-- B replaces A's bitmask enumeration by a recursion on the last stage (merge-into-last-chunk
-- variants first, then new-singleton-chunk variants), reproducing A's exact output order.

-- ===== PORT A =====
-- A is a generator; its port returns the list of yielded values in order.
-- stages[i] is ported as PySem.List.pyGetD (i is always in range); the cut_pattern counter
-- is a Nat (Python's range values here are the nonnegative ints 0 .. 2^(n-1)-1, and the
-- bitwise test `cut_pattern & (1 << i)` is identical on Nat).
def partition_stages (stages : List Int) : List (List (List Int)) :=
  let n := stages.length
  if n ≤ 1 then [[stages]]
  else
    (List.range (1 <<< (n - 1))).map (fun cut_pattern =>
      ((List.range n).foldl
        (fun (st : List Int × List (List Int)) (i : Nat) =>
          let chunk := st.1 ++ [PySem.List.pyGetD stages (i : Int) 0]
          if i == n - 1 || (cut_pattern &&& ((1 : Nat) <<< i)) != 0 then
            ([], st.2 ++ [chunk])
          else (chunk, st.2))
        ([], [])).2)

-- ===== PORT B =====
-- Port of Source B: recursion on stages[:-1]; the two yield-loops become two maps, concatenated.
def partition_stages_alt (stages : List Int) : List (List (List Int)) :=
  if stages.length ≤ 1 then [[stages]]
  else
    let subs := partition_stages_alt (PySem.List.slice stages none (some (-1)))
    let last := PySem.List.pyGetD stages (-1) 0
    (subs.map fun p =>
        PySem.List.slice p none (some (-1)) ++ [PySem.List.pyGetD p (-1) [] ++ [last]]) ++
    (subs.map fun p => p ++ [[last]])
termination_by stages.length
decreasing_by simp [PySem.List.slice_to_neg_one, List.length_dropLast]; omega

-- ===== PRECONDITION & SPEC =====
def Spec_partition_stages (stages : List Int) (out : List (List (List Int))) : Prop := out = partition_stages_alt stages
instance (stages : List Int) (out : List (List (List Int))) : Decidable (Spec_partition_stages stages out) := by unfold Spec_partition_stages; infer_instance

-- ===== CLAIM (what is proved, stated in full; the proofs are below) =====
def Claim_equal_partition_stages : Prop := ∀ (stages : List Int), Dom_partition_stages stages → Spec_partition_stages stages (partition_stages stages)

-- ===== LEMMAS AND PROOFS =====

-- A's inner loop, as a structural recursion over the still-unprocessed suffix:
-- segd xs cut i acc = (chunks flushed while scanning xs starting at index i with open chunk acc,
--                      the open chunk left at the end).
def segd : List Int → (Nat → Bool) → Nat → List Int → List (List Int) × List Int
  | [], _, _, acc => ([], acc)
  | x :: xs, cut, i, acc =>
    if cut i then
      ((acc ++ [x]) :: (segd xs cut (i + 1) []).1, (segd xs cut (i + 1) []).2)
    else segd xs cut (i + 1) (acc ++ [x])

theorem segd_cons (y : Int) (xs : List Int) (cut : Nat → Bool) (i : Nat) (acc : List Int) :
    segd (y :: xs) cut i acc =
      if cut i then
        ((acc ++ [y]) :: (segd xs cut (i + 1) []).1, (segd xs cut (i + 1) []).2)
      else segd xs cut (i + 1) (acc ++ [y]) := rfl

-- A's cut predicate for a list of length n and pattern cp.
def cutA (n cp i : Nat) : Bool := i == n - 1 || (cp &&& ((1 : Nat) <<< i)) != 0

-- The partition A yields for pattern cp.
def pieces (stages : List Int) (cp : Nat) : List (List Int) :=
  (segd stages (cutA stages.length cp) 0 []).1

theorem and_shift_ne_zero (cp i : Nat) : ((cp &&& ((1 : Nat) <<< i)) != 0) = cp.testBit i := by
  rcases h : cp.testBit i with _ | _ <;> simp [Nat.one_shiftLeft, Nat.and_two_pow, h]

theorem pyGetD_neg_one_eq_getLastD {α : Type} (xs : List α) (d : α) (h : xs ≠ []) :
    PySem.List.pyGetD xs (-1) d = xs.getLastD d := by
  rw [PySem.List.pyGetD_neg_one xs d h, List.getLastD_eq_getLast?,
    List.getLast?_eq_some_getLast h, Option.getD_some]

---

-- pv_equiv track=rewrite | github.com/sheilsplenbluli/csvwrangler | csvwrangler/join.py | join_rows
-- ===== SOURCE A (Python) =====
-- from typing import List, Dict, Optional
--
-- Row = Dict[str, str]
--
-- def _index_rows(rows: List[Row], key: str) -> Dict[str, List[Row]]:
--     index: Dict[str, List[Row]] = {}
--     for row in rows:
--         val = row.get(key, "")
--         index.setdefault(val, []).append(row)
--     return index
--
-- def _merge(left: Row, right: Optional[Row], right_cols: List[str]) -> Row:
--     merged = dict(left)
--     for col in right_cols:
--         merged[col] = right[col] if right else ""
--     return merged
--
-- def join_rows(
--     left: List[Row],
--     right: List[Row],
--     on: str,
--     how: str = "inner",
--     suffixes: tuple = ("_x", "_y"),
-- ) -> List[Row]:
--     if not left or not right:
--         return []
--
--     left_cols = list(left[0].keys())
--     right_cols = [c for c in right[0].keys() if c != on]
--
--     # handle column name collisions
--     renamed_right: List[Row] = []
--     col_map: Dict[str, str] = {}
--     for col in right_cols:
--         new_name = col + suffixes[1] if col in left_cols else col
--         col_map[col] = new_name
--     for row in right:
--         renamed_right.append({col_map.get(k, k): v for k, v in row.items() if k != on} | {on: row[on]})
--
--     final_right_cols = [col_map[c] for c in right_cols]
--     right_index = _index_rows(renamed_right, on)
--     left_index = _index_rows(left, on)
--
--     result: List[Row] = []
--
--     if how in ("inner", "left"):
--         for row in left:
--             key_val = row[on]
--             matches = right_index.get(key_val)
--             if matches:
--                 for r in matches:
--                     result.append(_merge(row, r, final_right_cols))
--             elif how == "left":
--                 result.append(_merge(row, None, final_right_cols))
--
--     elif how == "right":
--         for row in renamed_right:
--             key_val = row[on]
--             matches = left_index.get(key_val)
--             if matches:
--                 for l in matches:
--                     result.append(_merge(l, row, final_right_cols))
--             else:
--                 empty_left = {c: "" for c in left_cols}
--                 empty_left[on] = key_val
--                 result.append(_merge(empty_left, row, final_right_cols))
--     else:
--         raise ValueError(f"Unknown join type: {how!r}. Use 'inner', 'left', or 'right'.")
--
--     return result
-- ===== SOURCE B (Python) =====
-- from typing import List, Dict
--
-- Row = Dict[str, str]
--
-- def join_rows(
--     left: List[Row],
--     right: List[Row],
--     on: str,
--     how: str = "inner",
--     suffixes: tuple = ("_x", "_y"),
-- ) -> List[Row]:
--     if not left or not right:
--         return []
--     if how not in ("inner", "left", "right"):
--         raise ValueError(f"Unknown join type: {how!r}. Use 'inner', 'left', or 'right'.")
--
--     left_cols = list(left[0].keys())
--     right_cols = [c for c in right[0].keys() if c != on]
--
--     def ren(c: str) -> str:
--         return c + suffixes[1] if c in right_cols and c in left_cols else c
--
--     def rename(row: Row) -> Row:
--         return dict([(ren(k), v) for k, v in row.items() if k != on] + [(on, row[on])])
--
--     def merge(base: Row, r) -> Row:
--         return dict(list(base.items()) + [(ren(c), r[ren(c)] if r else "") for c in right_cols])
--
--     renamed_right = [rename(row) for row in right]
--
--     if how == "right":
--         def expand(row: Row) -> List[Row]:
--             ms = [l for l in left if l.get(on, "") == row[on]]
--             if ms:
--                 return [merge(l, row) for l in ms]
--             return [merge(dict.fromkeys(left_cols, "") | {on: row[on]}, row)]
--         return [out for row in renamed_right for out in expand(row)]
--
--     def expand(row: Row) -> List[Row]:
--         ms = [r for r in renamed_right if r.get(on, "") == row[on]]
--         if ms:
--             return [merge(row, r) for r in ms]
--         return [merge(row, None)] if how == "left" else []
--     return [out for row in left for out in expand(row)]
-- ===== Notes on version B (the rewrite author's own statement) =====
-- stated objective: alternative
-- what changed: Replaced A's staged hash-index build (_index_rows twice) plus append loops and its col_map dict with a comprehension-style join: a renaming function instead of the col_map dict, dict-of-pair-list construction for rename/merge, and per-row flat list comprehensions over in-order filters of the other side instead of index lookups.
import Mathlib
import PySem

---

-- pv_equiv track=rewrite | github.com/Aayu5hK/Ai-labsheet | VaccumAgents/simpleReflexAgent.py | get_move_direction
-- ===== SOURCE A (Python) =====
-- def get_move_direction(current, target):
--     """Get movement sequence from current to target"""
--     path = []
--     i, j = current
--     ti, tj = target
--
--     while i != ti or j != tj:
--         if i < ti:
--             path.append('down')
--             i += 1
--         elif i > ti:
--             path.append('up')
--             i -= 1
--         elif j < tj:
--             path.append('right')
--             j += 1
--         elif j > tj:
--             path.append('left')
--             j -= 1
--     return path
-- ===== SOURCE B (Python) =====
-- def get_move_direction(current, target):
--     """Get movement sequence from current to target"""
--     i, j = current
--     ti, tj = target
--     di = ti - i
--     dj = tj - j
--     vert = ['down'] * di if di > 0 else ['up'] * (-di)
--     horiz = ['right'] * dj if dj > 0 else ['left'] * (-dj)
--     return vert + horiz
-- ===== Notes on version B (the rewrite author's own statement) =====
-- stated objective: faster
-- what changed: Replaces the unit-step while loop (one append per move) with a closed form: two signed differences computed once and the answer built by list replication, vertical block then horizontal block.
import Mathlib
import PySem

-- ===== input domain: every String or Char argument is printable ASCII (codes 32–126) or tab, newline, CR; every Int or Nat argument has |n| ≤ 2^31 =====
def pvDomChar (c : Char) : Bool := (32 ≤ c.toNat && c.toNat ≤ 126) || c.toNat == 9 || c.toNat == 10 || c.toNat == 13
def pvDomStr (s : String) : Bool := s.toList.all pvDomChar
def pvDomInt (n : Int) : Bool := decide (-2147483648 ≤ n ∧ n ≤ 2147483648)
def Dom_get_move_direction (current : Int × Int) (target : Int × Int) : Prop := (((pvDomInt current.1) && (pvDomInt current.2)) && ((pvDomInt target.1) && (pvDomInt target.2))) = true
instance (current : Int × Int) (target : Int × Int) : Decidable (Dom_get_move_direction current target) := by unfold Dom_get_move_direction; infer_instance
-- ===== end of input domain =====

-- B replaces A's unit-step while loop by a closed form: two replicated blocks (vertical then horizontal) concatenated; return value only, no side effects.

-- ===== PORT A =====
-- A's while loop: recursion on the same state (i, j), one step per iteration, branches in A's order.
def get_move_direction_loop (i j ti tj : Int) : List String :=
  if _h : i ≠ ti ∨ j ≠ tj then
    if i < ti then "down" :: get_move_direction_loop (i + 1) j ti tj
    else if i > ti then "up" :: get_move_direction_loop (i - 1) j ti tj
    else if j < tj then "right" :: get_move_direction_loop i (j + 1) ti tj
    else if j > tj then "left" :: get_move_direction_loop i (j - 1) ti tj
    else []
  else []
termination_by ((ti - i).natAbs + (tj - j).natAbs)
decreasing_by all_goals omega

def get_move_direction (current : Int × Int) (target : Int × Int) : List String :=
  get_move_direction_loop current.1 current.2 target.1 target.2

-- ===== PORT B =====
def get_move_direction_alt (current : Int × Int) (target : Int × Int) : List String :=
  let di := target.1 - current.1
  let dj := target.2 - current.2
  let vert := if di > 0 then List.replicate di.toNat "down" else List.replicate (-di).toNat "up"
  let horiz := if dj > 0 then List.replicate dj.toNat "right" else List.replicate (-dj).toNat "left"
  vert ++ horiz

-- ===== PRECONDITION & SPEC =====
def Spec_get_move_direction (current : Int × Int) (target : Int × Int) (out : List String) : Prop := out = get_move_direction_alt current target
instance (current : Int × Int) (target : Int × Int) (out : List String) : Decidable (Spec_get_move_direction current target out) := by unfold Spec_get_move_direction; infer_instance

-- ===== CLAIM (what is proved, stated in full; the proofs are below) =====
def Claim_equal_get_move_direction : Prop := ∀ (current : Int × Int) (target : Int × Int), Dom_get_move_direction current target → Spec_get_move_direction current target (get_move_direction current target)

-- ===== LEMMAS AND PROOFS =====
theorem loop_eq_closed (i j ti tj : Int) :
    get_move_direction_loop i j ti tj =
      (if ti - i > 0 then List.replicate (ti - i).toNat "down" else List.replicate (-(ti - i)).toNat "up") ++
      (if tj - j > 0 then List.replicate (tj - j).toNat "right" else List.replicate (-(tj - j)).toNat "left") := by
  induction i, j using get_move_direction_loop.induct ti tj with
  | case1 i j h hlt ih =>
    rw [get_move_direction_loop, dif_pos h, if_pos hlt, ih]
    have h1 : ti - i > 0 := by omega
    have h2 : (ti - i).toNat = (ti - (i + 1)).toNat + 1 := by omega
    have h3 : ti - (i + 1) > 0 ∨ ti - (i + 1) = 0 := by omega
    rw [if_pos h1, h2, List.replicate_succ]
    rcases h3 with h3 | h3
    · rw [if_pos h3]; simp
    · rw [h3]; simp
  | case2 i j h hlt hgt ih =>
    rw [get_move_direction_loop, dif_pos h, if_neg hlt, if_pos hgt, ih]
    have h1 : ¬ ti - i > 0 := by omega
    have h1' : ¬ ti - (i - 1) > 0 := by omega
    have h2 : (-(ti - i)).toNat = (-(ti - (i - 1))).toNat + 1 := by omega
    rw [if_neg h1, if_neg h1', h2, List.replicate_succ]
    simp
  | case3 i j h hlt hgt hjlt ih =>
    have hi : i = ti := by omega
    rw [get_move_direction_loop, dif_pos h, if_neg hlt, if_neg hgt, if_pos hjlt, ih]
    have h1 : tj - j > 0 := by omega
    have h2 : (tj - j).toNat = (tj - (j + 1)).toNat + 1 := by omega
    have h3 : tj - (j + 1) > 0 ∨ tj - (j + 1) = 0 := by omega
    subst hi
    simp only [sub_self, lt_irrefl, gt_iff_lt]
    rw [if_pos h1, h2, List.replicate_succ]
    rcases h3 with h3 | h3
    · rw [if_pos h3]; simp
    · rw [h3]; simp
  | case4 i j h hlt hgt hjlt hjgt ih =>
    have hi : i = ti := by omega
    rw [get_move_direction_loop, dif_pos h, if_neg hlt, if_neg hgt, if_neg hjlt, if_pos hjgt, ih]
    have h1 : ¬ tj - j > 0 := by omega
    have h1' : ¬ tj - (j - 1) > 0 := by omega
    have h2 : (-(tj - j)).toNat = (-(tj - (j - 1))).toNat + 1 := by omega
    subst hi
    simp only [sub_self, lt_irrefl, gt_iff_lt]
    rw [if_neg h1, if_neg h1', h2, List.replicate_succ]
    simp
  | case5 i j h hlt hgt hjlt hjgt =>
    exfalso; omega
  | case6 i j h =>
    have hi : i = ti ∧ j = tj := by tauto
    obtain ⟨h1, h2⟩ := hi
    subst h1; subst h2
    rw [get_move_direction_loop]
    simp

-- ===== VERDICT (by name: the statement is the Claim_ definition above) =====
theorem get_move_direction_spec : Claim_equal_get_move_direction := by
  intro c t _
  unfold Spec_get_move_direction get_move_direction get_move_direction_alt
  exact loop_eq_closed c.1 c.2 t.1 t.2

» EXERCISE: Starting at the line that has "-- B replaces A's bitmask" and ending at the line that has "(subs.map fun p => p ++ [[last]])", please write out the lines above exactly, leaving out all others.

» RESULT:
-- B replaces A's bitmask enumeration by a recursion on the last stage (merge-into-last-chunk
-- variants first, then new-singleton-chunk variants), reproducing A's exact output order.

-- ===== PORT A =====
-- A is a generator; its port returns the list of yielded values in order.
-- stages[i] is ported as PySem.List.pyGetD (i is always in range); the cut_pattern counter
-- is a Nat (Python's range values here are the nonnegative ints 0 .. 2^(n-1)-1, and the
-- bitwise test `cut_pattern & (1 << i)` is identical on Nat).
def partition_stages (stages : List Int) : List (List (List Int)) :=
  let n := stages.length
  if n ≤ 1 then [[stages]]
  else
    (List.range (1 <<< (n - 1))).map (fun cut_pattern =>
      ((List.range n).foldl
        (fun (st : List Int × List (List Int)) (i : Nat) =>
          let chunk := st.1 ++ [PySem.List.pyGetD stages (i : Int) 0]
          if i == n - 1 || (cut_pattern &&& ((1 : Nat) <<< i)) != 0 then
            ([], st.2 ++ [chunk])
          else (chunk, st.2))
        ([], [])).2)

-- ===== PORT B =====
-- Port of Source B: recursion on stages[:-1]; the two yield-loops become two maps, concatenated.
def partition_stages_alt (stages : List Int) : List (List (List Int)) :=
  if stages.length ≤ 1 then [[stages]]
  else
    let subs := partition_stages_alt (PySem.List.slice stages none (some (-1)))
    let last := PySem.List.pyGetD stages (-1) 0
    (subs.map fun p =>
        PySem.List.slice p none (some (-1)) ++ [PySem.List.pyGetD p (-1) [] ++ [last]]) ++
    (subs.map fun p => p ++ [[last]])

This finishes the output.